- _ACTIVITY_: Retype, without alteration, each line from the line containing "(((PySem.List.slice list (some" to the final line of the records.

- _DATA TO EXAMINE_:

-- pv_equiv track=rewrite | github.com/ivan17lai/jpgCompression-work | main.py | RLC
-- ===== SOURCE A (Python) =====
-- def RLC(list):
--     result = []
--     zero_count = 0
--     for i in list[1:]:
--         if i == 0:
--             if zero_count == 15:
--                 zero_count = 0
--                 result.append((15,0))
--                 continue
--             zero_count += 1
--             continue
--         result.append((zero_count,int(i)))
--         zero_count = 0
--     # todo case All zero and last not zero
--     result.append((0,0))
--     return result
-- ===== SOURCE B (Python) =====
-- def RLC(list):
--     tail = list[1:]
--     nonzeros = [(i, v) for i, v in enumerate(tail) if v != 0]
--     result = []
--     prev = -1
--     for i, v in nonzeros:
--         z = i - prev - 1
--         result += [(15, 0)] * (z // 16)
--         result.append((z % 16, int(v)))
--         prev = i
--     z = len(tail) - prev - 1
--     result += [(15, 0)] * (z // 16)
--     result.append((0, 0))
--     return result
-- ===== Notes on version B (the rewrite author's own statement) =====
-- stated objective: alternative
-- what changed: Replaced the incremental reset-at-16 zero counter with a gap-based pass: collect the nonzero (index,value) pairs of list[1:] once, then for each gap of z zeros emit z//16 ZRL pairs and (z%16,value) in closed form, handling the trailing-zero ZRLs the same way.
import Mathlib
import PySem

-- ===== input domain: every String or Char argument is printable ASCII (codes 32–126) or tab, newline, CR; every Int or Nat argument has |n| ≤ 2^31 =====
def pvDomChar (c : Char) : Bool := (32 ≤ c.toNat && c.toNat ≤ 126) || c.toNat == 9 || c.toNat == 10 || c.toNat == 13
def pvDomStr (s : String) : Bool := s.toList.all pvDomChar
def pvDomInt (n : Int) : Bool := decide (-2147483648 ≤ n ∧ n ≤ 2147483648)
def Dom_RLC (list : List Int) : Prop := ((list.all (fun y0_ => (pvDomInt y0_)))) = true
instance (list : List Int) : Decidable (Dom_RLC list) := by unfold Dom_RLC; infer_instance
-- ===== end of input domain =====

-- B replaces A's incremental reset-at-16 zero counter with a single pass over the nonzero
-- (index,value) pairs of list[1:], emitting each zero gap in closed form (z//16 ZRLs, z%16 head);
-- objective: alternative decomposition, same cost.

-- ===== PORT A =====
def RLC (list : List Int) : List (Int × Int) :=
  let s := (PySem.List.slice list (some 1) none).foldl
    (fun (st : List (Int × Int) × Int) i =>
      if i = 0 then
        if st.2 = 15 then (st.1 ++ [((15 : Int), (0 : Int))], 0)
        else (st.1, st.2 + 1)
      else (st.1 ++ [(st.2, i)], 0))
    ([], 0)
  s.1 ++ [((0 : Int), (0 : Int))]

-- ===== PORT B =====
def RLC_alt (list : List Int) : List (Int × Int) :=
  let tail := PySem.List.slice list (some 1) none
  let nonzeros := (PySem.List.enumerate tail).filter (fun p => p.2 != 0)
  let s := nonzeros.foldl
    (fun (st : List (Int × Int) × Int) p =>
      let z := p.1 - st.2 - 1
      (st.1 ++ List.replicate (PySem.Int.floordiv z 16).toNat ((15 : Int), (0 : Int))
            ++ [(PySem.Int.mod z 16, p.2)], p.1))
    ([], -1)
  let z := (tail.length : Int) - s.2 - 1
  s.1 ++ List.replicate (PySem.Int.floordiv z 16).toNat ((15 : Int), (0 : Int)) ++ [((0 : Int), (0 : Int))]

-- ===== PRECONDITION & SPEC =====
def Spec_RLC (list : List Int) (out : List (Int × Int)) : Prop := out = RLC_alt list
instance (list : List Int) (out : List (Int × Int)) : Decidable (Spec_RLC list out) := by unfold Spec_RLC; infer_instance

-- ===== CLAIM (what is proved, stated in full; the proofs are below) =====
def Claim_equal_RLC : Prop := ∀ (list : List Int), Dom_RLC list → Spec_RLC list (RLC list)

-- ===== LEMMAS AND PROOFS =====

-- A's loop as a structural recursion on the tail, carrying the zero counter.
def fA : List Int → Int → List (Int × Int)
  | [], _ => []
  | i :: t, zc =>
    if i = 0 then
      if zc = 15 then ((15 : Int), (0 : Int)) :: fA t 0 else fA t (zc + 1)
    else (zc, i) :: fA t 0

-- B's gap logic as a structural recursion, carrying the current zero-gap length.
def fB : List Int → Int → List (Int × Int)
  | [], z => List.replicate (PySem.Int.floordiv z 16).toNat ((15 : Int), (0 : Int))
  | i :: t, z =>
    if i = 0 then fB t (z + 1)
    else List.replicate (PySem.Int.floordiv z 16).toNat ((15 : Int), (0 : Int))
           ++ (PySem.Int.mod z 16, i) :: fB t 0

-- the loop bodies of the two ports, as named functions (definitionally equal to the lambdas)
def stepA : (List (Int × Int) × Int) → Int → (List (Int × Int) × Int) := fun st i =>
  if i = 0 then
    if st.2 = 15 then (st.1 ++ [((15 : Int), (0 : Int))], 0)
    else (st.1, st.2 + 1)
  else (st.1 ++ [(st.2, i)], 0)

def stepB : (List (Int × Int) × Int) → (Int × Int) → (List (Int × Int) × Int) := fun st p =>
  let z := p.1 - st.2 - 1
  (st.1 ++ List.replicate (PySem.Int.floordiv z 16).toNat ((15 : Int), (0 : Int))
        ++ [(PySem.Int.mod z 16, p.2)], p.1)

theorem foldA_fst (t : List Int) : ∀ (acc : List (Int × Int)) (zc : Int),
    (t.foldl stepA (acc, zc)).1 = acc ++ fA t zc := by
  induction t with
  | nil => intro acc zc; simp [fA]
  | cons i t ih =>
    intro acc zc
    by_cases h : i = 0
    · by_cases h15 : zc = 15 <;> simp [fA, stepA, h, h15, List.foldl_cons, ih]
    · simp [fA, stepA, h, List.foldl_cons, ih]

theorem fB_add16 (t : List Int) : ∀ (z : Int), 0 ≤ z →
    fB t (z + 16) = ((15 : Int), (0 : Int)) :: fB t z := by
  induction t with
  | nil =>
    intro z hz
    simp only [fB, PySem.Int.floordiv_eq_ediv_of_pos (show (0:Int) < 16 by omega)]
    rw [show ((z + 16) / 16).toNat = (z / 16).toNat + 1 by omega]
    simp [List.replicate_succ]
  | cons i t ih =>
    intro z hz
    by_cases h : i = 0
    · simp only [fB, h, if_true]
      rw [show z + 16 + 1 = z + 1 + 16 by ring, ih (z + 1) (by omega)]
    · simp only [fB, h, if_false,
        PySem.Int.floordiv_eq_ediv_of_pos (show (0:Int) < 16 by omega),
        PySem.Int.mod_eq_emod_of_pos (show (0:Int) < 16 by omega)]
      rw [show ((z + 16) / 16).toNat = (z / 16).toNat + 1 by omega,
          show (z + 16) % 16 = z % 16 by omega]
      simp [List.replicate_succ]

theorem fA_eq_fB (t : List Int) : ∀ (zc : Int), 0 ≤ zc → zc ≤ 15 → fA t zc = fB t zc := by
  induction t with
  | nil =>
    intro zc h0 h15
    simp only [fA, fB, PySem.Int.floordiv_eq_ediv_of_pos (show (0:Int) < 16 by omega)]
    rw [show (zc / 16).toNat = 0 by omega]
    simp
  | cons i t ih =>
    intro zc h0 h15
    by_cases h : i = 0
    · by_cases hzc : zc = 15
      · have h16 := fB_add16 t 0 le_rfl
        simp only [fA, fB, h, hzc, if_true]
        rw [ih 0 le_rfl (by omega)]
        simpa using h16.symm
      · simp only [fA, fB, h, hzc, if_true, if_false]
        exact ih (zc + 1) (by omega) (by omega)
    · simp only [fA, fB, h, if_false,
        PySem.Int.floordiv_eq_ediv_of_pos (show (0:Int) < 16 by omega),
        PySem.Int.mod_eq_emod_of_pos (show (0:Int) < 16 by omega)]
      rw [show (zc / 16).toNat = 0 by omega, show zc % 16 = zc by omega,
          ih 0 le_rfl (by omega)]
      simp

theorem foldB (t : List Int) : ∀ (n prev L : Int) (acc : List (Int × Int)),
    prev + 1 ≤ n → L = n + (t.length : Int) →
    (((PySem.List.enumerate t n).filter (fun p => p.2 != 0)).foldl stepB (acc, prev)).1
      ++ List.replicate (PySem.Int.floordiv
            (L - (((PySem.List.enumerate t n).filter (fun p => p.2 != 0)).foldl stepB (acc, prev)).2 - 1)
            16).toNat ((15 : Int), (0 : Int))
    = acc ++ fB t (n - prev - 1) := by
  induction t with
  | nil =>
    intro n prev L acc h hL
    simp only [PySem.List.enumerate_nil, List.filter_nil, List.foldl_nil, fB]
    rw [show L - prev - 1 = n - prev - 1 by simp at hL; omega]
  | cons i t ih =>
    intro n prev L acc h hL
    have hL' : L = (n + 1) + (t.length : Int) := by rw [List.length_cons] at hL; push_cast at hL ⊢; omega
    by_cases hi : i = 0
    · rw [show (PySem.List.enumerate (i :: t) n).filter (fun p => p.2 != 0)
            = (PySem.List.enumerate t (n + 1)).filter (fun p => p.2 != 0) by
          simp [PySem.List.enumerate_cons, hi]]
      rw [ih (n + 1) prev L acc (by omega) hL']
      simp only [fB, hi, if_true]
      rw [show n - prev - 1 + 1 = n + 1 - prev - 1 by ring]
    · rw [show (PySem.List.enumerate (i :: t) n).filter (fun p => p.2 != 0)
            = (n, i) :: (PySem.List.enumerate t (n + 1)).filter (fun p => p.2 != 0) by
          simp [PySem.List.enumerate_cons, hi]]
      rw [List.foldl_cons]
      rw [show stepB (acc, prev) (n, i)
            = (acc ++ List.replicate (PySem.Int.floordiv (n - prev - 1) 16).toNat ((15:Int),(0:Int))
                   ++ [(PySem.Int.mod (n - prev - 1) 16, i)], n) from rfl]
      rw [ih (n + 1) n L _ (by omega) hL']
      rw [show n + 1 - n - 1 = (0 : Int) by ring]
      simp [fB, hi, List.append_assoc]

theorem RLC_eq_fA (list : List Int) :
    RLC list = fA (PySem.List.slice list (some 1) none) 0 ++ [((0 : Int), (0 : Int))] := by
  show ((PySem.List.slice list (some 1) none).foldl stepA ([], 0)).1 ++ [((0:Int),(0:Int))] = _
  rw [foldA_fst]
  simp

theorem RLC_alt_eq_fB (list : List Int) :
    RLC_alt list = fB (PySem.List.slice list (some 1) none) 0 ++ [((0 : Int), (0 : Int))] := by
  have H := foldB (PySem.List.slice list (some 1) none) 0 (-1)
      ((PySem.List.slice list (some 1) none).length : Int) [] (by omega) (by ring)
  rw [show (0 : Int) - (-1) - 1 = 0 by ring] at H
  show (((PySem.List.enumerate (PySem.List.slice list (some 1) none)).filter (fun p => p.2 != 0)).foldl
          stepB ([], -1)).1
    ++ List.replicate (PySem.Int.floordiv
          (((PySem.List.slice list (some 1) none).length : Int)
            - (((PySem.List.enumerate (PySem.List.slice list (some 1) none)).filter (fun p => p.2 != 0)).foldl
                stepB ([], -1)).2 - 1) 16).toNat ((15 : Int), (0 : Int))
        ++ [((0 : Int), (0 : Int))] = _
  rw [H]
  simp

-- ===== VERDICT (by name: the statement is the Claim_ definition above) =====
theorem RLC_spec : Claim_equal_RLC := by
  intro list _
  unfold Spec_RLC
  rw [RLC_eq_fA, RLC_alt_eq_fB, fA_eq_fB _ 0 le_rfl (by omega)]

- _ANSWER BOX_:
          (((PySem.List.slice list (some 1) none).length : Int)
            - (((PySem.List.enumerate (PySem.List.slice list (some 1) none)).filter (fun p => p.2 != 0)).foldl
                stepB ([], -1)).2 - 1) 16).toNat ((15 : Int), (0 : Int))
        ++ [((0 : Int), (0 : Int))] = _
  rw [H]
  simp

-- ===== VERDICT (by name: the statement is the Claim_ definition above) =====
theorem RLC_spec : Claim_equal_RLC := by
  intro list _
  unfold Spec_RLC
  rw [RLC_eq_fA, RLC_alt_eq_fB, fA_eq_fB _ 0 le_rfl (by omega)]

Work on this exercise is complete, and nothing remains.